Online publication date: 2020-04-25
 
 
Publication date: 2020-04-25
 
 
Electron J Gen Med 2020;17(5):em242
 
KEYWORDS
ABSTRACT
Background:
Bowel and mesenteric injuries have high morbidity and mortality rates in the trauma group due to non-specific symptoms and are often obscured in the context of multiple traumas, contributing to an increased risk of peritonitis and sepsis. The purpose of this research was to assess the diagnostic accuracy of 16-slice multidetector computed tomography (MDCT) findings in the diagnosis of bowel and mesenteric injuries accompanied by the association of these findings with the treatment strategy.

Methods:
A retrospective study was performed on 86 blunt-abdominal-trauma patients, hospitalized at the emergency department of our institution from June 2018 to July 2019 (75 men and 11 women aged 4–76 years old with a median age of 40.88), who had 16-slice MDCT diagnosis of blunt bowel and mesenteric injuries and were treated by nonsurgical and surgical treatment.

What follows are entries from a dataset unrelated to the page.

-- pv_equiv track=rewrite | github.com/hasinakhurrum-ai/niffi-lora | model_selector.py | _prefer_code_models
-- ===== SOURCE A (Python) =====
-- _CODE_HEAVY_TASK_TYPES = frozenset({
--     "code", "server", "website", "tool", "self_improve", "upgrade_engine",
--     "optimize_runtime", "security_patch", "performance_tune", "test",
-- })
--
-- _CODE_PURPOSES = frozenset({"code", "repair"})
--
-- def _prefer_code_models(
--     candidates: list[str],
--     task_type: str | None,
--     purpose: str | None = None,
-- ) -> list[str]:
--     """Reorder candidates: prefer *coder*/*code* models for code-heavy tasks or purposes."""
--     code_heavy = (task_type and task_type in _CODE_HEAVY_TASK_TYPES) or (purpose and purpose in _CODE_PURPOSES)
--     if not code_heavy:
--         return candidates
--     code_like = [c for c in candidates if "coder" in c.lower() or "code" in c.lower() or "deepseek" in c.lower()]
--     rest = [c for c in candidates if c not in code_like]
--     return code_like + rest if code_like else candidates
-- ===== SOURCE B (Python) =====
-- _CODE_HEAVY_TASK_TYPES = frozenset({
--     "code", "server", "website", "tool", "self_improve", "upgrade_engine",
--     "optimize_runtime", "security_patch", "performance_tune", "test",
-- })
--
-- _CODE_PURPOSES = frozenset({"code", "repair"})
--
--
-- def _is_code_like(c):
--     lc = c.lower()
--     # "coder" is subsumed by "code", so two checks suffice
--     return "code" in lc or "deepseek" in lc
--
--
-- def _prefer_code_models(candidates, task_type, purpose=None):
--     """Reorder candidates: prefer coder/code models for code-heavy tasks or purposes.
--
--     Single stable sort on a binary key instead of two filter passes plus an
--     inner membership scan; Python's stable sort keeps original order within
--     each group, which is exactly the stable partition.
--     """
--     code_heavy = (task_type and task_type in _CODE_HEAVY_TASK_TYPES) or (purpose and purpose in _CODE_PURPOSES)
--     if not code_heavy:
--         return candidates
--     return sorted(candidates, key=lambda c: 0 if _is_code_like(c) else 1)
-- ===== Notes on version B (the rewrite author's own statement) =====
-- stated objective: idiomatic
-- what changed: Replaced the two list-comprehension passes (matching filter plus a rest pass with an inner membership scan) and the empty-match special case by a single stable sort on a binary key, which realises the same stable partition in one library call.
import Mathlib
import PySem

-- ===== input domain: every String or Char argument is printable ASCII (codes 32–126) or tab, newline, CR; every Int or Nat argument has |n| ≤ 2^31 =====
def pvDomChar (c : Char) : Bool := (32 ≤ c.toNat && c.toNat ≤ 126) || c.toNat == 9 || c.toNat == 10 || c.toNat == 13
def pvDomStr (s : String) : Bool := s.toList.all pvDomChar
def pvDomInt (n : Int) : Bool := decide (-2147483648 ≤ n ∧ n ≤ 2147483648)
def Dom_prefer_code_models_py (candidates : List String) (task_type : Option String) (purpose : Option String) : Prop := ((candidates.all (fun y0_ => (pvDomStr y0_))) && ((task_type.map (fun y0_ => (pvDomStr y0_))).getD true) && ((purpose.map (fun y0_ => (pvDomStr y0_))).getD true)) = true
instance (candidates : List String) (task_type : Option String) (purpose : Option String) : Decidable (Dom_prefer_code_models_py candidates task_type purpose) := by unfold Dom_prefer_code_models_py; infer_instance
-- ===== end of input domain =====

-- B replaces A's two filter passes (plus inner membership scan and empty-match special case)
-- by one stable sort on a binary key; return value proved equal on all inputs.


-- module constants (shared by both Python files)
def pvCodeHeavyTaskTypes : List String :=
  ["code", "server", "website", "tool", "self_improve", "upgrade_engine",
   "optimize_runtime", "security_patch", "performance_tune", "test"]

def pvCodePurposes : List String := ["code", "repair"]

-- 'task_type and task_type in S' / 'purpose and purpose in S' truthiness guard (same line in A and B)
def pvCodeHeavy (task_type : Option String) (purpose : Option String) : Bool :=
  (match task_type with
   | none => false
   | some t => t ≠ "" && pvCodeHeavyTaskTypes.contains t) ||
  (match purpose with
   | none => false
   | some p => p ≠ "" && pvCodePurposes.contains p)

-- ===== PORT A =====
def prefer_code_models_py (candidates : List String) (task_type : Option String) (purpose : Option String) : List String :=
  if !pvCodeHeavy task_type purpose then candidates
  else
    let code_like := candidates.filter (fun c =>
      PySem.Str.isIn "coder" (PySem.Str.lower c) || PySem.Str.isIn "code" (PySem.Str.lower c) ||
      PySem.Str.isIn "deepseek" (PySem.Str.lower c))
    let rest := candidates.filter (fun c => !code_like.contains c)
    if code_like ≠ [] then code_like ++ rest else candidates

-- ===== PORT B =====
-- "coder" is subsumed by "code", so two checks suffice
def pvIsCodeLike (c : String) : Bool :=
  let lc := PySem.Str.lower c
  PySem.Str.isIn "code" lc || PySem.Str.isIn "deepseek" lc

def prefer_code_models_py_alt (candidates : List String) (task_type : Option String) (purpose : Option String) : List String :=
  if !pvCodeHeavy task_type purpose then candidates
  else PySem.List.sorted candidates (fun c => if pvIsCodeLike c then (0 : Int) else 1) false

-- ===== PRECONDITION & SPEC =====
def Spec_prefer_code_models_py (candidates : List String) (task_type : Option String) (purpose : Option String) (out : List String) : Prop := out = prefer_code_models_py_alt candidates task_type purpose
instance (candidates : List String) (task_type : Option String) (purpose : Option String) (out : List String) : Decidable (Spec_prefer_code_models_py candidates task_type purpose out) := by unfold Spec_prefer_code_models_py; infer_instance

-- ===== CLAIM (what is proved, stated in full; the proofs are below) =====
def Claim_equal_prefer_code_models_py : Prop := ∀ (candidates : List String) (task_type : Option String) (purpose : Option String), Dom_prefer_code_models_py candidates task_type purpose → Spec_prefer_code_models_py candidates task_type purpose (prefer_code_models_py candidates task_type purpose)

-- ===== LEMMAS AND PROOFS =====

-- a string containing "coder" contains "code"
theorem coder_imp_code (s : String) :
    PySem.Str.isIn "coder" s = true → PySem.Str.isIn "code" s = true := by
  simp only [PySem.Str.isIn_iff_infix]
  intro h
  exact List.IsInfix.trans (by decide : "code".toList <:+: "coder".toList) h

theorem pred_eq (c : String) :
    (PySem.Str.isIn "coder" (PySem.Str.lower c) || PySem.Str.isIn "code" (PySem.Str.lower c) ||
      PySem.Str.isIn "deepseek" (PySem.Str.lower c)) = pvIsCodeLike c := by
  unfold pvIsCodeLike
  show _ = (PySem.Str.isIn "code" (PySem.Str.lower c) || PySem.Str.isIn "deepseek" (PySem.Str.lower c))
  cases h : PySem.Str.isIn "code" (PySem.Str.lower c) with
  | true => simp only [Bool.or_true, Bool.true_or]
  | false =>
    have hc : PySem.Str.isIn "coder" (PySem.Str.lower c) = false := by
      cases hc : PySem.Str.isIn "coder" (PySem.Str.lower c) with
      | false => rfl
      | true => exact absurd (h ▸ coder_imp_code _ hc) Bool.false_ne_true
    simp only [hc, Bool.false_or]

-- inserting a key-0 element lands right after the key-0 prefix
theorem insertBy_partition {α : Type} (p : α → Bool) (x : α) (hx : p x = true) :
    ∀ (acc0 acc1 : List α), (∀ a ∈ acc0, p a = true) → (∀ a ∈ acc1, p a = false) →
      PySem.List.insertBy
        (fun a b => decide ((if p a then (0 : Int) else 1) < (if p b then (0 : Int) else 1)))
        x (acc0 ++ acc1) = acc0 ++ x :: acc1 := by
  intro acc0
  induction acc0 with
  | nil =>
    intro acc1 _ h1
    cases acc1 with
    | nil => simp [PySem.List.insertBy]
    | cons y ys =>
      have hy : p y = false := h1 y (by simp)
      simp [PySem.List.insertBy, hx, hy]
  | cons z zs ih =>
    intro acc1 h0 h1
    have hz : p z = true := h0 z (by simp)
    simp only [List.cons_append, PySem.List.insertBy, hx, hz]
    simp [ih acc1 (fun a ha => h0 a (by simp [ha])) h1]

-- inserting a key-1 element lands at the very end
theorem insertBy_end {α : Type} (p : α → Bool) (x : α) (hx : p x = false) (l : List α) :
    PySem.List.insertBy
      (fun a b => decide ((if p a then (0 : Int) else 1) < (if p b then (0 : Int) else 1)))
      x l = l ++ [x] := by
  apply PySem.List.insertBy_of_forall_not_before
  intro y _
  by_cases hy : p y = true <;> simp [hx, hy]

theorem foldl_insertBy_partition {α : Type} (p : α → Bool) (xs : List α) :
    ∀ (acc0 acc1 : List α), (∀ a ∈ acc0, p a = true) → (∀ a ∈ acc1, p a = false) →
      xs.foldl (fun acc x =>
          PySem.List.insertBy
            (fun a b => decide ((if p a then (0 : Int) else 1) < (if p b then (0 : Int) else 1)))
            x acc) (acc0 ++ acc1)
        = (acc0 ++ xs.filter p) ++ (acc1 ++ xs.filter (fun c => !p c)) := by
  induction xs with
  | nil => intro acc0 acc1 _ _; simp
  | cons x xs ih =>
    intro acc0 acc1 h0 h1
    cases hx : p x with
    | true =>
      have := insertBy_partition p x hx acc0 acc1 h0 h1
      simp only [List.foldl_cons, this]
      have : acc0 ++ x :: acc1 = (acc0 ++ [x]) ++ acc1 := by simp
      rw [this, ih (acc0 ++ [x]) acc1
        (by intro a ha; rcases List.mem_append.mp ha with h | h
            · exact h0 a h
            · simp at h; simpa [h] using hx) h1]
      simp [hx]
    | false =>
      simp only [List.foldl_cons, insertBy_end p x hx (acc0 ++ acc1)]
      have : acc0 ++ acc1 ++ [x] = acc0 ++ (acc1 ++ [x]) := by simp
      rw [this, ih acc0 (acc1 ++ [x]) h0
        (by intro a ha; rcases List.mem_append.mp ha with h | h
            · exact h1 a h
            · simp at h; simpa [h] using hx)]
      simp [hx]

theorem sorted_binary_key {α : Type} (p : α → Bool) (xs : List α) :
    PySem.List.sorted xs (fun c => if p c then (0 : Int) else 1) false
      = xs.filter p ++ xs.filter (fun c => !p c) := by
  rw [PySem.List.sorted_eq_foldl_insertBy]
  simpa using foldl_insertBy_partition p xs [] [] (by simp) (by simp)

-- ===== VERDICT (by name: the statement is the Claim_ definition above) =====
theorem prefer_code_models_py_spec : Claim_equal_prefer_code_models_py := by
  intro candidates task_type purpose _
  unfold Spec_prefer_code_models_py prefer_code_models_py prefer_code_models_py_alt
  cases hcb : pvCodeHeavy task_type purpose with
  | false => simp
  | true =>
    simp only [Bool.not_true, Bool.false_eq_true, if_false]
    rw [sorted_binary_key pvIsCodeLike candidates]
    have hfilt : candidates.filter (fun c =>
        PySem.Str.isIn "coder" (PySem.Str.lower c) || PySem.Str.isIn "code" (PySem.Str.lower c) ||
        PySem.Str.isIn "deepseek" (PySem.Str.lower c)) = candidates.filter pvIsCodeLike := by
      apply List.filter_congr; intro c _; exact pred_eq c
    rw [hfilt]
    by_cases hnil : candidates.filter pvIsCodeLike = []
    · simp only [hnil, ne_eq, not_true_eq_false, if_false]
      have hall : ∀ c ∈ candidates, pvIsCodeLike c = false := by
        intro c hc
        by_contra h
        have : c ∈ candidates.filter pvIsCodeLike :=
          List.mem_filter.mpr ⟨hc, by simpa using h⟩
        simp [hnil] at this
      have : candidates.filter (fun c => !pvIsCodeLike c) = candidates :=
        List.filter_eq_self.mpr (by intro c hc; simp [hall c hc])
      simp [this]
    · simp only [ne_eq, hnil, not_false_eq_true, if_true]
      congr 1
      apply List.filter_congr
      intro c hc
      have hmem : (List.filter pvIsCodeLike candidates).contains c = pvIsCodeLike c := by
        cases hpc : pvIsCodeLike c with
        | true => simp [List.mem_filter, hc, hpc]
        | false => simp [List.mem_filter, hpc]
      rw [hmem]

Ethical clearance was taken from the institute ethics committee with waiver of consent.

Results:
The specificity of bowel-wall rupture, active extravasation, and reduced bowel-wall enhancement were 100%, 98.15%, and 100%, respectively. Pneumoperitoneum had the highest sensitivity of 83.33%. Bowel-wall rupture, Janus signs, pneumoperitoneum, and mesenteric stranding were significantly correlated with surgical results. The existence of these results improved the likelihood of 7-, 6-, 29- and 3-fold surgical treatment, respectively. Inter-observer consensus was very strong for bowel-wall rupture, active extravasation, bowel hematoma, and pneumoperitoneum.

Conclusion:
Bowel-wall rupture was the definite sign of bowel injury and its connection with surgical treatment was important. Pneumoperitoneum was not a specific indication of blunt bowel injury; but when this is detected, emergency intervention should be suggested.